(Dataset entries)
····················

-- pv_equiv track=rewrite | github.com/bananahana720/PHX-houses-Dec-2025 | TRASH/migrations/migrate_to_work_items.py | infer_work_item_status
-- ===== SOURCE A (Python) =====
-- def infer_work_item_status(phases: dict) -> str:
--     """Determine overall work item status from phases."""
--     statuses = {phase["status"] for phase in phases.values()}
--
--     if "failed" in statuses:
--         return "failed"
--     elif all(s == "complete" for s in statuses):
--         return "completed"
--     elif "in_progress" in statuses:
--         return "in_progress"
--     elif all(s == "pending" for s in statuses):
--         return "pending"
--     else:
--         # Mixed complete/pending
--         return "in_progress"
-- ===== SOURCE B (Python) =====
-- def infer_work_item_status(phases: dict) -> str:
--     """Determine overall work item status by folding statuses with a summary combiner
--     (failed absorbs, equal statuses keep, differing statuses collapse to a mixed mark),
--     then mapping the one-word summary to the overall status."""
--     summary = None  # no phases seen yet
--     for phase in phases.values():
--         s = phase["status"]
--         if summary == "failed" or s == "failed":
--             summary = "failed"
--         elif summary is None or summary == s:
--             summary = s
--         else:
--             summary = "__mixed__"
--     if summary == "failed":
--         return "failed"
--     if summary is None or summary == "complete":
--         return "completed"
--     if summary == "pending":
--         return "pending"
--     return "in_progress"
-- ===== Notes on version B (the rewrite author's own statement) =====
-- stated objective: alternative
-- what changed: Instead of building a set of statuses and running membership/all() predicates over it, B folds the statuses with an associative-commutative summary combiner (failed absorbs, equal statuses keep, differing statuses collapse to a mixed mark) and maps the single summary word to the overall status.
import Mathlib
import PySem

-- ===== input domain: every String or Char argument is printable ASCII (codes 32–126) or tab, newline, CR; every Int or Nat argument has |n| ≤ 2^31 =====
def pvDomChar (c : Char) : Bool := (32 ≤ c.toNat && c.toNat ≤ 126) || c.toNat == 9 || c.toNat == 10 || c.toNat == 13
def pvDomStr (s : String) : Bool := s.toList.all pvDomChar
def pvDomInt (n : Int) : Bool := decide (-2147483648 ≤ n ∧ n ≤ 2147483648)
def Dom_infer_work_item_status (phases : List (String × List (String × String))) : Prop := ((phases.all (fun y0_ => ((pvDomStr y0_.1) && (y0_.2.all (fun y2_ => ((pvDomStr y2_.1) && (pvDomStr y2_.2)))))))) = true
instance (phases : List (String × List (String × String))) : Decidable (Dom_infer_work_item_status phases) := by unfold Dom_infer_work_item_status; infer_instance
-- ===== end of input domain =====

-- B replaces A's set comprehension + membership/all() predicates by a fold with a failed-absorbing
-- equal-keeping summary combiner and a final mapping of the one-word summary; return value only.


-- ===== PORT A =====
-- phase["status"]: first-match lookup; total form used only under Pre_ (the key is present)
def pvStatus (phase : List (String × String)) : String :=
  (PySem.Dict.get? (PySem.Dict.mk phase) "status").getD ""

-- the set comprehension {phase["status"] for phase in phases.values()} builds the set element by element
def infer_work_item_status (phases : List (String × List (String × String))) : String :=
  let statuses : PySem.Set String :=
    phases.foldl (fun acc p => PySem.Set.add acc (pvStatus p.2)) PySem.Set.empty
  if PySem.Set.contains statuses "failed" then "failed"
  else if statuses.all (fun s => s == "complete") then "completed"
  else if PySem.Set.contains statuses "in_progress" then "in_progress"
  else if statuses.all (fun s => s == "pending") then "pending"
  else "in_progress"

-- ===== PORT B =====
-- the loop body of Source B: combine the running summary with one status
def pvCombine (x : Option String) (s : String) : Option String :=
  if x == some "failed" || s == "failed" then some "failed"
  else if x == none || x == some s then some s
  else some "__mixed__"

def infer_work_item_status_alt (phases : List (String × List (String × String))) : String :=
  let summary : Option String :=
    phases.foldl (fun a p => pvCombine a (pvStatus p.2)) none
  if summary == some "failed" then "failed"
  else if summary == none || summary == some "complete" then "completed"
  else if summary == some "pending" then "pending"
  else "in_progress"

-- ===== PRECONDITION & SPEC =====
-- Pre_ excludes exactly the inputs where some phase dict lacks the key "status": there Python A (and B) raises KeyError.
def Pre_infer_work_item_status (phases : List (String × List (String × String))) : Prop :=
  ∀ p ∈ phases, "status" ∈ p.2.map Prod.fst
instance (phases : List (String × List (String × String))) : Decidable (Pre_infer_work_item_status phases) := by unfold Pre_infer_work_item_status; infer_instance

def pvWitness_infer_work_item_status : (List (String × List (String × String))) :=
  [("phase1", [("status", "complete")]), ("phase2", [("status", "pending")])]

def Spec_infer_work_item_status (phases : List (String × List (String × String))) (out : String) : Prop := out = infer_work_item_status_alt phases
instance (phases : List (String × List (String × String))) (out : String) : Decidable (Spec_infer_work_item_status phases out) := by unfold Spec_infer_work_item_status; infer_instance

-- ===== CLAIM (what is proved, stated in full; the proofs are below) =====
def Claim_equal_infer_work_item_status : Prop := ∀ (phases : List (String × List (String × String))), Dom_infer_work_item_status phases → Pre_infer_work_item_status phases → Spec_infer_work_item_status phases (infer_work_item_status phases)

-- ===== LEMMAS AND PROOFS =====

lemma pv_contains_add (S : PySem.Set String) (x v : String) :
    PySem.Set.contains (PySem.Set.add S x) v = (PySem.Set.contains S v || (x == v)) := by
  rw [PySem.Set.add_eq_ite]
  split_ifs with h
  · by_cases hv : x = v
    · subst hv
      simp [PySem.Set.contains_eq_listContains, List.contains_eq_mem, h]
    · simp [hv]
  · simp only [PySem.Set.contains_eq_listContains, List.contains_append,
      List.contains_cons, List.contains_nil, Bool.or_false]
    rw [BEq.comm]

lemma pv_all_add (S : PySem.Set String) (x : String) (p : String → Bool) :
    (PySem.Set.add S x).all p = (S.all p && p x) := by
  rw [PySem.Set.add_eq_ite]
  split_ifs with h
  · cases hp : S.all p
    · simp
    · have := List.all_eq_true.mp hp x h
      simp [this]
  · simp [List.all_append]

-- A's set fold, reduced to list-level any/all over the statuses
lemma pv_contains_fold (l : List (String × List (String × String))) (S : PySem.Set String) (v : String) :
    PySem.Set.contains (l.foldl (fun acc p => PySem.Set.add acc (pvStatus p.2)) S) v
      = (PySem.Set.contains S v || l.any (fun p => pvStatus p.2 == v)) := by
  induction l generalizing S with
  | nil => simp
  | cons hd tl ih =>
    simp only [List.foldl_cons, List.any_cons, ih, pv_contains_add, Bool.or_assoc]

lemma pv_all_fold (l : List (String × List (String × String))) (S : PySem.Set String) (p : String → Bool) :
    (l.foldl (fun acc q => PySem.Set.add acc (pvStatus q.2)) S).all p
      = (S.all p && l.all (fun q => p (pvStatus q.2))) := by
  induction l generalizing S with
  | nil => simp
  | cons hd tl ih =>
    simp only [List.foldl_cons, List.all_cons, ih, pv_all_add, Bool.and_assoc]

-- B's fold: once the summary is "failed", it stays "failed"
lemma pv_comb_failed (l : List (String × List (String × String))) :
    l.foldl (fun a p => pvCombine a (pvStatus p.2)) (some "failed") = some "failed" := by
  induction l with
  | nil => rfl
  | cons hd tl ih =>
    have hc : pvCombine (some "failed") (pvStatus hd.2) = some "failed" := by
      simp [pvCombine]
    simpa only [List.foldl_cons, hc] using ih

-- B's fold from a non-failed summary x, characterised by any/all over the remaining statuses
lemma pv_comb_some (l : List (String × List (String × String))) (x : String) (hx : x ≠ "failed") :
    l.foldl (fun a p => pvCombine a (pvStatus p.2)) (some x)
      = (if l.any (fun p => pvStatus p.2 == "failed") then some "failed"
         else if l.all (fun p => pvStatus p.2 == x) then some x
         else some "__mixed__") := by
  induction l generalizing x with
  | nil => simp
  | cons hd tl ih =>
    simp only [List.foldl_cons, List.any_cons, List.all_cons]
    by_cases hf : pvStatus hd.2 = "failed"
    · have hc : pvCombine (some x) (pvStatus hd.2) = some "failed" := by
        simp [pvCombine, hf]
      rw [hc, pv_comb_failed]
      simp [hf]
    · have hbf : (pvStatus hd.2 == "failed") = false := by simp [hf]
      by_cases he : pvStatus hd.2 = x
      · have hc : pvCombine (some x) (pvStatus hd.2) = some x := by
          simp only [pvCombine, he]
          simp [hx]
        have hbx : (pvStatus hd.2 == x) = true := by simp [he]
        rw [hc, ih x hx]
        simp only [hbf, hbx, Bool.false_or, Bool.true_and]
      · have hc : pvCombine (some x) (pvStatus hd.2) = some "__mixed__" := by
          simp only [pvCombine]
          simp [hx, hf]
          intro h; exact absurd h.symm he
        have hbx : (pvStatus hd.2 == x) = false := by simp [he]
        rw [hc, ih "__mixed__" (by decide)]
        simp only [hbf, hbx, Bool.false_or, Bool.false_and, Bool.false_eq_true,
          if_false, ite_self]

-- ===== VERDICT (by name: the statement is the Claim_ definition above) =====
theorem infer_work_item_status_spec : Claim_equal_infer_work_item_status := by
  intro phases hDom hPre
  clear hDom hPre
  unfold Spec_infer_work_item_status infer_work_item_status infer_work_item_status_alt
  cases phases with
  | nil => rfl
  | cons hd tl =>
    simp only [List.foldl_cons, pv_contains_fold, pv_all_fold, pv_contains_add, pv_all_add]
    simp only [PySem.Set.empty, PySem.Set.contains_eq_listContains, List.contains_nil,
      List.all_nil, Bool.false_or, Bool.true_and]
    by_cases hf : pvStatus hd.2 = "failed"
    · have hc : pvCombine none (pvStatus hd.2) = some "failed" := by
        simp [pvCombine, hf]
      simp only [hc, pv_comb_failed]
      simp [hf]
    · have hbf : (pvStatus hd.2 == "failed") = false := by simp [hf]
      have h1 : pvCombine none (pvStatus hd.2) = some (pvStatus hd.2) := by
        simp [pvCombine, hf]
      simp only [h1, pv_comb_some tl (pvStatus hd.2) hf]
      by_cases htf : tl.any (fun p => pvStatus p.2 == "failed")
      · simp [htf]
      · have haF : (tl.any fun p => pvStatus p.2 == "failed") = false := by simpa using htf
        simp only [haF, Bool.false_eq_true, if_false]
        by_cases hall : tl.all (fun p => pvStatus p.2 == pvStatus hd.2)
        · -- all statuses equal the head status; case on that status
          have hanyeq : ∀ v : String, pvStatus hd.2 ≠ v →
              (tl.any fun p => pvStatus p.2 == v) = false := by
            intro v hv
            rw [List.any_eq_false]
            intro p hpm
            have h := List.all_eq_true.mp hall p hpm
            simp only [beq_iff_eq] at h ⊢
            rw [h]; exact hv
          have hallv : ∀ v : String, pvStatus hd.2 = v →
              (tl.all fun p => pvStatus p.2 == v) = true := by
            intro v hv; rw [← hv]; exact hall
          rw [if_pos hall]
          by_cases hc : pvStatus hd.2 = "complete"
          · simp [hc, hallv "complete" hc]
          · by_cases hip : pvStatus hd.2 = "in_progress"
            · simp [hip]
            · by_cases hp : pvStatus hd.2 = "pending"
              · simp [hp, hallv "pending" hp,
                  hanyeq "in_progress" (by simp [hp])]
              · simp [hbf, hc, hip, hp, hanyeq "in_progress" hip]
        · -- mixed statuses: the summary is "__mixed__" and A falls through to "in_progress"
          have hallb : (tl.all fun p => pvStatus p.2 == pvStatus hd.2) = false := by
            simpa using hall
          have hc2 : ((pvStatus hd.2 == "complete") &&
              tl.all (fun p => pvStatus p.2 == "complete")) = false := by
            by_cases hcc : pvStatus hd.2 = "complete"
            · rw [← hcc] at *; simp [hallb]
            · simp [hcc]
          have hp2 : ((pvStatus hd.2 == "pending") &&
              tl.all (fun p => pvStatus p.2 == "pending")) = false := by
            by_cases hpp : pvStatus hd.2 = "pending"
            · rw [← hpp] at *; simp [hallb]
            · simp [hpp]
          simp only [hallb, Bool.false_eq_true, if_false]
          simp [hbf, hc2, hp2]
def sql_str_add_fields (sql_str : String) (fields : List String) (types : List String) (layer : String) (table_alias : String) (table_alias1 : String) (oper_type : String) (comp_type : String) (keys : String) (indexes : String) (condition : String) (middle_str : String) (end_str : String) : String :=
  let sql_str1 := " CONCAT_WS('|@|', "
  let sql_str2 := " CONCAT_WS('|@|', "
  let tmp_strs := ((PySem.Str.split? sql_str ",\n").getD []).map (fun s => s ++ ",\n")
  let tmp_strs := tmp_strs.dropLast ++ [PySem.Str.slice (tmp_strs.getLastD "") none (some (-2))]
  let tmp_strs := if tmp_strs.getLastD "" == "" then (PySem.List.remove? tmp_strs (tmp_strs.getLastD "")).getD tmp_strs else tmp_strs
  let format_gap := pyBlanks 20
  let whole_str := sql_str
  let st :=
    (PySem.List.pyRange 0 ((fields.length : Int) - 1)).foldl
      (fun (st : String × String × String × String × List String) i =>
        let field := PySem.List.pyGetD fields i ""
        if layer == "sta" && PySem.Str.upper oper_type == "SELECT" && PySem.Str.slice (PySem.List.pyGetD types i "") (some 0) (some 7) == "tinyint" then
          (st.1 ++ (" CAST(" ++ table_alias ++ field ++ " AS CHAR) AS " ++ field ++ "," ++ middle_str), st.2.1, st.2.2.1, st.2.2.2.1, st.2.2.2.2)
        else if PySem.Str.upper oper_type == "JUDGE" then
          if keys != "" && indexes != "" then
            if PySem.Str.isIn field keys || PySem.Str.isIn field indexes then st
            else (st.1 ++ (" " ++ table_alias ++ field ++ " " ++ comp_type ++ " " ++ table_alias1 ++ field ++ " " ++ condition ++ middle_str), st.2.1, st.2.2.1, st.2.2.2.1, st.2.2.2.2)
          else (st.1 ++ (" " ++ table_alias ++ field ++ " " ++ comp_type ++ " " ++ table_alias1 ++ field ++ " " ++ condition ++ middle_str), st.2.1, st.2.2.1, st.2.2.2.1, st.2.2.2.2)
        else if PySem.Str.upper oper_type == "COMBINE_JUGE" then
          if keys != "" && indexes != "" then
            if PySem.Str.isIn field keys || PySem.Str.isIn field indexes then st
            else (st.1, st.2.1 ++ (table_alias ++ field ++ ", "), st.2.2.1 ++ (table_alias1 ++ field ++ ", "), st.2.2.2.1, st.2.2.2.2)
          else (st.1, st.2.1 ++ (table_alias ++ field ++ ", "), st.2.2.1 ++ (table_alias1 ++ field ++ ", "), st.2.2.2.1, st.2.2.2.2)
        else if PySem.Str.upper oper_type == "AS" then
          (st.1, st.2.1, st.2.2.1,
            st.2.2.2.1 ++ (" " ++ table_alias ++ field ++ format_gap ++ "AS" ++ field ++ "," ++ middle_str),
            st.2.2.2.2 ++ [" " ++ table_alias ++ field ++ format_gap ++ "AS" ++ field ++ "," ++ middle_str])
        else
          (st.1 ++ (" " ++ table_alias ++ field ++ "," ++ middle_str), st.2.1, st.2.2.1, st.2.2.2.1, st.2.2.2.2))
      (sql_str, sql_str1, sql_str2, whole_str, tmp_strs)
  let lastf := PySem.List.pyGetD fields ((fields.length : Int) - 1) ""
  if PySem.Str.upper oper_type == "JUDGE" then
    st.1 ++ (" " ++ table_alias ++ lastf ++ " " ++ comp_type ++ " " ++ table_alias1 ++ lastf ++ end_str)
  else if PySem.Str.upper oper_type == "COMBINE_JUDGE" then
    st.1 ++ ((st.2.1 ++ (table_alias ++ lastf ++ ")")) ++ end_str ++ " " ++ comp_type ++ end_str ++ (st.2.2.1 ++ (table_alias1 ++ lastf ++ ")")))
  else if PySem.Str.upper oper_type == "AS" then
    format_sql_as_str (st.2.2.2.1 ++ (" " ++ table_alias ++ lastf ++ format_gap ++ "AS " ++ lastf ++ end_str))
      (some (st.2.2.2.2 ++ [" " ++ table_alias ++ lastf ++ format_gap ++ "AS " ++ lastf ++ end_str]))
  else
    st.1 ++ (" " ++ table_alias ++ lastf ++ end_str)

····················

■ **Your task**
Only exact copies of the lines from the one containing "let lastf := PySem.List.pyGetD" to the end of the records belong in the answer.

■ **Result of the task**
  let lastf := PySem.List.pyGetD fields ((fields.length : Int) - 1) ""
  if PySem.Str.upper oper_type == "JUDGE" then
    st.1 ++ (" " ++ table_alias ++ lastf ++ " " ++ comp_type ++ " " ++ table_alias1 ++ lastf ++ end_str)
  else if PySem.Str.upper oper_type == "COMBINE_JUDGE" then
    st.1 ++ ((st.2.1 ++ (table_alias ++ lastf ++ ")")) ++ end_str ++ " " ++ comp_type ++ end_str ++ (st.2.2.1 ++ (table_alias1 ++ lastf ++ ")")))
  else if PySem.Str.upper oper_type == "AS" then
    format_sql_as_str (st.2.2.2.1 ++ (" " ++ table_alias ++ lastf ++ format_gap ++ "AS " ++ lastf ++ end_str))
      (some (st.2.2.2.2 ++ [" " ++ table_alias ++ lastf ++ format_gap ++ "AS " ++ lastf ++ end_str]))
  else
    st.1 ++ (" " ++ table_alias ++ lastf ++ end_str)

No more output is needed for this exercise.